Coinsurance is the amount the person you care for may be required to pay for services after he or she pays any plan deductibles. In the Original Medicare Plan, this is a percentage (like 20%) of the Medicare-approved amount. The person you care for will have to pay this amount after he or she pays the deductible for Part A and/or Part B. In a Medicare Prescription Drug Plan, the coinsurance will vary depending on how much the person you care for has spent.
In some Medicare health and prescription drug plans, a copayment is the amount the person you care for will pay for each medical service, like a doctor’s visit or prescription. A copayment is usually a set amount, $10 or $20 for a doctor’s visit or prescription. Copayments are also used for some hospital outpatient services in the Original Medicare Plan.
IMPORTANT: When a person with Medicare is covered by more than one health insurance plan, there are rules about whether Medicare or the other insurer pays health care bills first. This is called “coordination of benefits.” Sometimes, the other health insurance pays the person’s health care bills first, and the person’s Original Medicare Plan or Medicare Advantage (MA) Plan pays second. Other insurance that may pay first includes an employer’s or union’s group health plan coverage, no-fault insurance, liability insurance, black lung benefits, or workers’ compensation. If the person you care for has other insurance, it is important that you tell his or her doctor, hospital, and pharmacy so that his or her bills get paid correctly.
Home Health Care and Community Services
The right kind of support can go a long way to help people continue to lead independent, productive lives at home.
Together, you and the person you care for should start by checking with his or her doctor about what services are needed and who provides them. To find out if a patient is eligible for Medicare’s Home Health Care services, call the Regional Home Health Intermediary (RHHI). A RHHI is a private company that contracts with Medicare to pay bills and check on the quality of home health care. Home health care under the Original Medicare Plan is short-term skilled care at home after hospitalization or for the treatment of an illness or injury.
Home health agencies provide home care services, including skilled nursing care, physical therapy, occupational therapy, speech therapy, medical social work, and care by home health aides.
Medicare Home Health Care benefits are available to patients if they meet four conditions:
· Their doctor decides the patient needs medical care in the home and makes a plan for their care at home, and
· They need reasonable and necessary intermittent skilled care or physical therapy, continuing need for occupational therapy, or speech-language pathology ordered by the doctor and provided by a Medicare-certified home health agency. Home health services may also include medical social services, home health aide services or other services, durable medical equipment (such as wheelchairs, hospital beds, oxygen, and walkers), and medical supplies for use at home.

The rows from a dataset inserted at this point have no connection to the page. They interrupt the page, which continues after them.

-- pv_equiv track=rewrite | github.com/anushka9903/Flight-Radar-and-Weather-dashboard- | Backend/flight_radar/app/engines/weather_advisory.py | _evaluate_severity
-- ===== SOURCE A (Python) =====
-- def _evaluate_severity(warnings: list[str]) -> str:
--     high_triggers = {"Severe wind", "Very low visibility"}
--     medium_triggers = {"Heavy precipitation", "Dense cloud cover"}
--     for w in warnings:
--         if w in high_triggers:
--             return "HIGH"
--     for w in warnings:
--         if w in medium_triggers:
--             return "MEDIUM"
--     return "LOW"
-- ===== SOURCE B (Python) =====
-- def _evaluate_severity(warnings: list[str]) -> str:
--     high_triggers = {"Severe wind", "Very low visibility"}
--     medium_triggers = {"Heavy precipitation", "Dense cloud cover"}
--     saw_medium = False
--     for w in warnings:
--         if w in high_triggers:
--             return "HIGH"
--         if w in medium_triggers:
--             saw_medium = True
--     return "MEDIUM" if saw_medium else "LOW"
-- ===== Notes on version B (the rewrite author's own statement) =====
-- stated objective: simpler
-- what changed: Replaces A's two separate scans of the list with a single pass that returns HIGH immediately and maintains a saw_medium flag, deciding MEDIUM/LOW after the loop.
import Mathlib
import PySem

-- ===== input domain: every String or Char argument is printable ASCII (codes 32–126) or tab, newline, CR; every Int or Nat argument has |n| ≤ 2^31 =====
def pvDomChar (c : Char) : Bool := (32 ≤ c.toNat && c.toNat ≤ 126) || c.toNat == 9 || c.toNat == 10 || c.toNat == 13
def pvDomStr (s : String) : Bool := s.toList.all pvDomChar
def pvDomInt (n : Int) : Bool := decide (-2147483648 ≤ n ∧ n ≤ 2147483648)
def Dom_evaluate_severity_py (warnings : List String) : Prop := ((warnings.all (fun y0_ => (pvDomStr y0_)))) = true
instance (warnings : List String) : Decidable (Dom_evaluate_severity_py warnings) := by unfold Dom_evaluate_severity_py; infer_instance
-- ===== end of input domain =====

-- B is a single pass with an early HIGH return and a saw_medium flag, instead of A's two scans (objective: simpler).

-- ===== PORT A =====
-- the two trigger sets (Python set literals; membership only, so a distinct-element list)
def pvHighTriggers : List String := ["Severe wind", "Very low visibility"]
def pvMediumTriggers : List String := ["Heavy precipitation", "Dense cloud cover"]

-- first for-loop of A: returns some "HIGH" at the first high trigger, none if the loop falls through
def pvLoopHigh : List String → Option String
  | [] => none
  | w :: t => if pvHighTriggers.contains w then some "HIGH" else pvLoopHigh t

-- second for-loop of A
def pvLoopMedium : List String → Option String
  | [] => none
  | w :: t => if pvMediumTriggers.contains w then some "MEDIUM" else pvLoopMedium t

def evaluate_severity_py (warnings : List String) : String :=
  match pvLoopHigh warnings with
  | some r => r
  | none =>
    match pvLoopMedium warnings with
    | some r => r
    | none => "LOW"

-- ===== PORT B =====
-- the single loop of B, carrying the saw_medium flag
def pvLoopB : List String → Bool → String
  | [], sawMedium => if sawMedium then "MEDIUM" else "LOW"
  | w :: t, sawMedium =>
    if pvHighTriggers.contains w then "HIGH"
    else pvLoopB t (sawMedium || pvMediumTriggers.contains w)

def evaluate_severity_py_alt (warnings : List String) : String :=
  pvLoopB warnings false

-- ===== PRECONDITION & SPEC =====
def Spec_evaluate_severity_py (warnings : List String) (out : String) : Prop := out = evaluate_severity_py_alt warnings
instance (warnings : List String) (out : String) : Decidable (Spec_evaluate_severity_py warnings out) := by unfold Spec_evaluate_severity_py; infer_instance

-- ===== CLAIM (what is proved, stated in full; the proofs are below) =====
def Claim_equal_evaluate_severity_py : Prop := ∀ (warnings : List String), Dom_evaluate_severity_py warnings → Spec_evaluate_severity_py warnings (evaluate_severity_py warnings)

-- ===== LEMMAS AND PROOFS =====

-- invariant of B's loop: one pass with the flag equals A's two-scan structure with the flag deciding the fallback
theorem pvLoopB_eq (ws : List String) (saw : Bool) :
    pvLoopB ws saw =
      match pvLoopHigh ws with
      | some r => r
      | none =>
        if saw then "MEDIUM"
        else match pvLoopMedium ws with
          | some r => r
          | none => "LOW" := by
  induction ws generalizing saw with
  | nil => cases saw <;> simp [pvLoopB, pvLoopHigh, pvLoopMedium]
  | cons w t ih =>
    simp only [pvLoopB, pvLoopHigh, pvLoopMedium]
    by_cases hh : w ∈ pvHighTriggers <;> by_cases hm : w ∈ pvMediumTriggers <;>
      simp only [ih] <;> cases hH : pvLoopHigh t <;> cases saw <;> simp [hh, hm, hH]

-- ===== VERDICT (by name: the statement is the Claim_ definition above) =====
theorem evaluate_severity_py_spec : Claim_equal_evaluate_severity_py := by
  intro ws _
  unfold Spec_evaluate_severity_py evaluate_severity_py evaluate_severity_py_alt
  rw [pvLoopB_eq]
  cases pvLoopHigh ws <;> simp
-- the body of B's `for job in jobs` loop over the state (parent, schedule, total_profit)
def pvStepB (st : PySem.Dict Int Int × List Int × Int) (job : Int × Int × Int) :
    PySem.Dict Int Int × List Int × Int :=
  let (parent, schedule, total_profit) := st
  let root := pvChase parent job.2.1 (job.2.1.toNat + 1)
  let parent := pvCompress parent job.2.1 root (job.2.1.toNat + 1)
  if root > 0 then
    (parent.insert root (root - 1), schedule ++ [root], total_profit + job.2.2)
  else (parent, schedule, total_profit)

def job_scheduling_with_profit_alt (jobs : List (Int × Int × Int)) : Int × Int × List Int :=
  let sortedJobs := PySem.List.sorted jobs (fun x => x.2.2) true
  let st := sortedJobs.foldl pvStepB (PySem.Dict.empty, [], 0)
  ((st.2.1.length : Int), st.2.2, st.2.1)

-- ===== PRECONDITION & SPEC =====
def Spec_job_scheduling_with_profit (jobs : List (Int × Int × Int)) (out : Int × Int × List Int) : Prop := out = job_scheduling_with_profit_alt jobs
instance (jobs : List (Int × Int × Int)) (out : Int × Int × List Int) : Decidable (Spec_job_scheduling_with_profit jobs out) := by unfold Spec_job_scheduling_with_profit; infer_instance

-- ===== CLAIM (what is proved, stated in full; the proofs are below) =====
def Claim_equal_job_scheduling_with_profit : Prop := ∀ (jobs : List (Int × Int × Int)), Dom_job_scheduling_with_profit jobs → Spec_job_scheduling_with_profit jobs (job_scheduling_with_profit jobs)

-- ===== LEMMAS AND PROOFS =====

-- the latest free slot ≤ d w.r.t. the used-slot list u (a value ≤ 0 means no free slot)
def pvMaxFree (u : List Int) (d : Int) : Int :=
  if h : d ≤ 0 then d
  else if u.contains d then pvMaxFree u (d - 1) else d
termination_by d.toNat
decreasing_by omega

theorem pvMaxFree_le (u : List Int) (d : Int) : pvMaxFree u d ≤ d := by
  fun_induction pvMaxFree u d with
  | case1 => omega
  | case2 d h hc ih => omega
  | case3 => omega

theorem pvMaxFree_free (u : List Int) (d : Int) (h : 0 < pvMaxFree u d) :
    u.contains (pvMaxFree u d) = false := by
  fun_induction pvMaxFree u d with
  | case1 d hd => omega
  | case2 d h hc ih => exact ih ‹_›
  | case3 d hd hc => simpa using hc

theorem pvMaxFree_nonpos (u : List Int) (d : Int) (hd : d ≤ 0) : pvMaxFree u d = d := by
  conv_lhs => rw [pvMaxFree]
  simp [hd]

theorem pvMaxFree_used (u : List Int) (d : Int) (hd : ¬ d ≤ 0) (hc : u.contains d = true) :
    pvMaxFree u d = pvMaxFree u (d - 1) := by
  conv_lhs => rw [pvMaxFree]
  rw [dif_neg hd, if_pos hc]

theorem pvMaxFree_of_free (u : List Int) (d : Int) (hd : ¬ d ≤ 0) (hc : u.contains d = false) :
    pvMaxFree u d = d := by
  conv_lhs => rw [pvMaxFree]
  rw [dif_neg hd, if_neg (by simpa using hc)]

theorem pvMaxFree_idem (u : List Int) (d : Int) :
    pvMaxFree u (pvMaxFree u d) = pvMaxFree u d := by
  by_cases h : pvMaxFree u d ≤ 0
  · rw [pvMaxFree]; simp [h]
  · rw [pvMaxFree, dif_neg h, pvMaxFree_free u d (by omega)]; simp

theorem pvFindSlotA_eq (u : List Int) (d : Int) :
    pvFindSlotA u d = if 0 < pvMaxFree u d then some (pvMaxFree u d) else none := by
  fun_induction pvFindSlotA u d with
  | case1 d hd => rw [pvMaxFree_nonpos u d hd, if_neg (by omega)]
  | case2 d hd hc ih => rw [pvMaxFree_used u d hd hc]; exact ih
  | case3 d hd hc =>
    rw [pvMaxFree_of_free u d hd (by simpa using hc), if_pos (by omega)]

theorem pvContains_append (u : List Int) (slot d : Int) :
    (u ++ [slot]).contains d = (u.contains d || d == slot) := by
  by_cases h : d = slot <;> by_cases h2 : d ∈ u <;>
    simp [h, h2]

theorem pvMaxFree_append (u : List Int) (slot : Int) (hpos : 0 < slot)
    (hfree : u.contains slot = false) (d : Int) :
    pvMaxFree (u ++ [slot]) d =
      if pvMaxFree u d = slot then pvMaxFree u (slot - 1) else pvMaxFree u d := by
  have H : ∀ (n : Nat) (d : Int), d.toNat ≤ n →
      pvMaxFree (u ++ [slot]) d =
        if pvMaxFree u d = slot then pvMaxFree u (slot - 1) else pvMaxFree u d := by
    intro n
    induction n with
    | zero =>
      intro d hdn
      have hd : d ≤ 0 := by omega
      rw [pvMaxFree_nonpos u d hd, pvMaxFree_nonpos (u ++ [slot]) d hd, if_neg (by omega)]
    | succ n ih =>
      intro d hdn
      by_cases hd : d ≤ 0
      · rw [pvMaxFree_nonpos u d hd, pvMaxFree_nonpos (u ++ [slot]) d hd, if_neg (by omega)]
      · by_cases hc : u.contains d = true
        · rw [pvMaxFree_used u d hd hc,
              pvMaxFree_used (u ++ [slot]) d hd (by rw [pvContains_append, hc]; rfl)]
          exact ih (d - 1) (by omega)
        · have hc' : u.contains d = false := by simpa using hc
          by_cases hds : d = slot
          · subst hds
            rw [pvMaxFree_used (u ++ [d]) d hd (by rw [pvContains_append, hc']; simp),
                pvMaxFree_of_free u d hd hc', if_pos rfl,
                ih (d - 1) (by omega),
                if_neg (by have := pvMaxFree_le u (d - 1); omega)]
          · rw [pvMaxFree_of_free (u ++ [slot]) d hd
                  (by rw [pvContains_append, hc']; simp [hds]),
                pvMaxFree_of_free u d hd hc', if_neg hds]
  exact H d.toNat d le_rfl

-- the union-find invariant: keys = used slots; every stored link points strictly
-- downward from a slot ≥ 1 and does not change the latest-free-slot value
def pvInv (parent : PySem.Dict Int Int) (u : List Int) : Prop :=
  (∀ k : Int, (parent.get? k).isSome = u.contains k) ∧
  (∀ k v : Int, parent.get? k = some v → v < k ∧ 1 ≤ k ∧ pvMaxFree u v = pvMaxFree u k)

theorem pvChase_eq (parent : PySem.Dict Int Int) (u : List Int) (hinv : pvInv parent u) :
    ∀ (fuel : Nat) (r : Int), r.toNat < fuel → pvChase parent r fuel = pvMaxFree u r := by
  intro fuel
  induction fuel with
  | zero => intro r hr; omega
  | succ n ih =>
    intro r hr
    rw [pvChase]
    cases hg : parent.get? r with
    | none =>
      change r = pvMaxFree u r
      have hc : u.contains r = false := by
        have := hinv.1 r; rw [hg] at this; simpa using this.symm
      by_cases hr0 : r ≤ 0
      · exact (pvMaxFree_nonpos u r hr0).symm
      · exact (pvMaxFree_of_free u r hr0 hc).symm
    | some v =>
      change pvChase parent v n = pvMaxFree u r
      obtain ⟨hvr, hr1, hmf⟩ := hinv.2 r v hg
      rw [ih v (by omega), hmf]

theorem pvCompress_inv (u : List Int) :
    ∀ (fuel : Nat) (parent : PySem.Dict Int Int) (s root : Int), pvInv parent u →
      root = pvMaxFree u s → pvInv (pvCompress parent s root fuel) u := by
  intro fuel
  induction fuel with
  | zero => intro parent s root hinv _; exact hinv
  | succ n ih =>
    intro parent s root hinv hroot
    rw [pvCompress]
    cases hg : parent.get? s with
    | none => exact hinv
    | some nxt =>
      change pvInv (pvCompress (parent.insert s root) nxt root n) u
      obtain ⟨hvs, hs1, hmf⟩ := hinv.2 s nxt hg
      have hsu : u.contains s = true := by
        have := hinv.1 s; rw [hg] at this; simpa using this.symm
      -- the overwritten link s ↦ root still satisfies the invariant
      have hrs : root < s := by
        have : pvMaxFree u s = pvMaxFree u (s - 1) :=
          pvMaxFree_used u s (by omega) hsu
        have := pvMaxFree_le u (s - 1)
        omega
      have hinv' : pvInv (parent.insert s root) u := by
        constructor
        · intro k
          rw [PySem.Dict.get?_insert]
          split
          · next hk => subst hk; simpa using hsu.symm
          · exact hinv.1 k
        · intro k v hkv
          rw [PySem.Dict.get?_insert] at hkv
          split at hkv
          · next hk =>
            cases hkv
            subst hk
            refine ⟨hrs, hs1, ?_⟩
            rw [hroot, pvMaxFree_idem]
          · exact hinv.2 k v hkv
      exact ih (parent.insert s root) nxt root hinv' (by rw [hroot, hmf])

theorem pvInsert_inv (parent : PySem.Dict Int Int) (u : List Int) (slot : Int)
    (hinv : pvInv parent u) (hpos : 0 < slot) (hfree : u.contains slot = false) :
    pvInv (parent.insert slot (slot - 1)) (u ++ [slot]) := by
  constructor
  · intro k
    rw [PySem.Dict.get?_insert, pvContains_append]
    split
    · next hk => subst hk; simp
    · next hk =>
      rw [hinv.1 k]
      have : (k == slot) = false := by simpa using hk
      rw [this, Bool.or_false]
  · intro k v hkv
    rw [PySem.Dict.get?_insert] at hkv
    split at hkv
    · next hk =>
      cases hkv
      subst hk
      refine ⟨by omega, by omega, ?_⟩
      rw [pvMaxFree_used (u ++ [k]) k (by omega)
            (by rw [pvContains_append, hfree]; simp)]
    · next hk =>
      obtain ⟨hvk, hk1, hmf⟩ := hinv.2 k v hkv
      refine ⟨hvk, hk1, ?_⟩
      rw [pvMaxFree_append u slot hpos hfree v, pvMaxFree_append u slot hpos hfree k, hmf]

theorem pvLoop : ∀ (js : List (Int × Int × Int)) (sched : List Int) (total : Int)
    (parent : PySem.Dict Int Int), pvInv parent sched →
    (js.foldl pvStepA (sched, (sched.length : Int), total)).1
        = (js.foldl pvStepB (parent, sched, total)).2.1 ∧
    (js.foldl pvStepA (sched, (sched.length : Int), total)).2.1
        = ((js.foldl pvStepB (parent, sched, total)).2.1.length : Int) ∧
    (js.foldl pvStepA (sched, (sched.length : Int), total)).2.2
        = (js.foldl pvStepB (parent, sched, total)).2.2 ∧
    pvInv (js.foldl pvStepB (parent, sched, total)).1
      (js.foldl pvStepB (parent, sched, total)).2.1 := by
  intro js
  induction js with
  | nil => intro sched total parent hinv; exact ⟨rfl, rfl, rfl, hinv⟩
  | cons job js ih =>
    intro sched total parent hinv
    simp only [List.foldl_cons]
    have hchase : pvChase parent job.2.1 (job.2.1.toNat + 1) = pvMaxFree sched job.2.1 :=
      pvChase_eq parent sched hinv (job.2.1.toNat + 1) job.2.1 (by omega)
    have hinv2 : pvInv (pvCompress parent job.2.1
        (pvChase parent job.2.1 (job.2.1.toNat + 1)) (job.2.1.toNat + 1)) sched :=
      pvCompress_inv sched (job.2.1.toNat + 1) parent job.2.1 _ hinv hchase
    by_cases hm : 0 < pvMaxFree sched job.2.1
    · have hA : pvStepA (sched, (sched.length : Int), total) job
          = (sched ++ [pvMaxFree sched job.2.1], (sched.length : Int) + 1,
             total + job.2.2) := by
        simp only [pvStepA, pvFindSlotA_eq, if_pos hm]
      have hB : pvStepB (parent, sched, total) job
          = ((pvCompress parent job.2.1 (pvChase parent job.2.1 (job.2.1.toNat + 1))
                (job.2.1.toNat + 1)).insert (pvMaxFree sched job.2.1)
                (pvMaxFree sched job.2.1 - 1),
             sched ++ [pvMaxFree sched job.2.1], total + job.2.2) := by
        simp only [pvStepB, hchase, if_pos hm]
      rw [hA, hB]
      have hlen : ((sched.length : Int) + 1)
          = ((sched ++ [pvMaxFree sched job.2.1]).length : Int) := by simp
      rw [hlen]
      exact ih (sched ++ [pvMaxFree sched job.2.1]) (total + job.2.2) _
        (pvInsert_inv _ sched (pvMaxFree sched job.2.1) hinv2 hm
          (pvMaxFree_free sched job.2.1 hm))
    · have hA : pvStepA (sched, (sched.length : Int), total) job
          = (sched, (sched.length : Int), total) := by
        simp only [pvStepA, pvFindSlotA_eq, if_neg hm]
      have hB : pvStepB (parent, sched, total) job
          = (pvCompress parent job.2.1 (pvChase parent job.2.1 (job.2.1.toNat + 1))
                (job.2.1.toNat + 1), sched, total) := by
        simp only [pvStepB, hchase, if_neg hm]
      rw [hA, hB]
      exact ih sched total _ hinv2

· The person is homebound. This means they are normally unable to leave home and that leaving home is a major effort. When he or she leaves home, it must be infrequent, for a short time. The person may attend religious services. He or she may leave the house to get medical treatment, including therapeutic or psychosocial care. The person may also get care in an adult day care program that is licensed or certified by his or her state or accredited to furnish adult day care services in his or her state, and
· The home health agency caring for the person must be approved by Medicare.
Note for Women with Osteoporosis: Medicare helps pay for an injectable drug for osteoporosis in women who have Medicare Part B, meet the criteria for the Medicare home health benefit, and have a bone fracture that a doctor certifies was related to post-menopausal osteoporosis. The person you care for must also be certified by a doctor as unable to learn or unable to give herself the drug by injection, and that family and/or caregivers are unable or unwilling to give the drug by injection. Medicare covers the visit by a home health nurse to give the drug.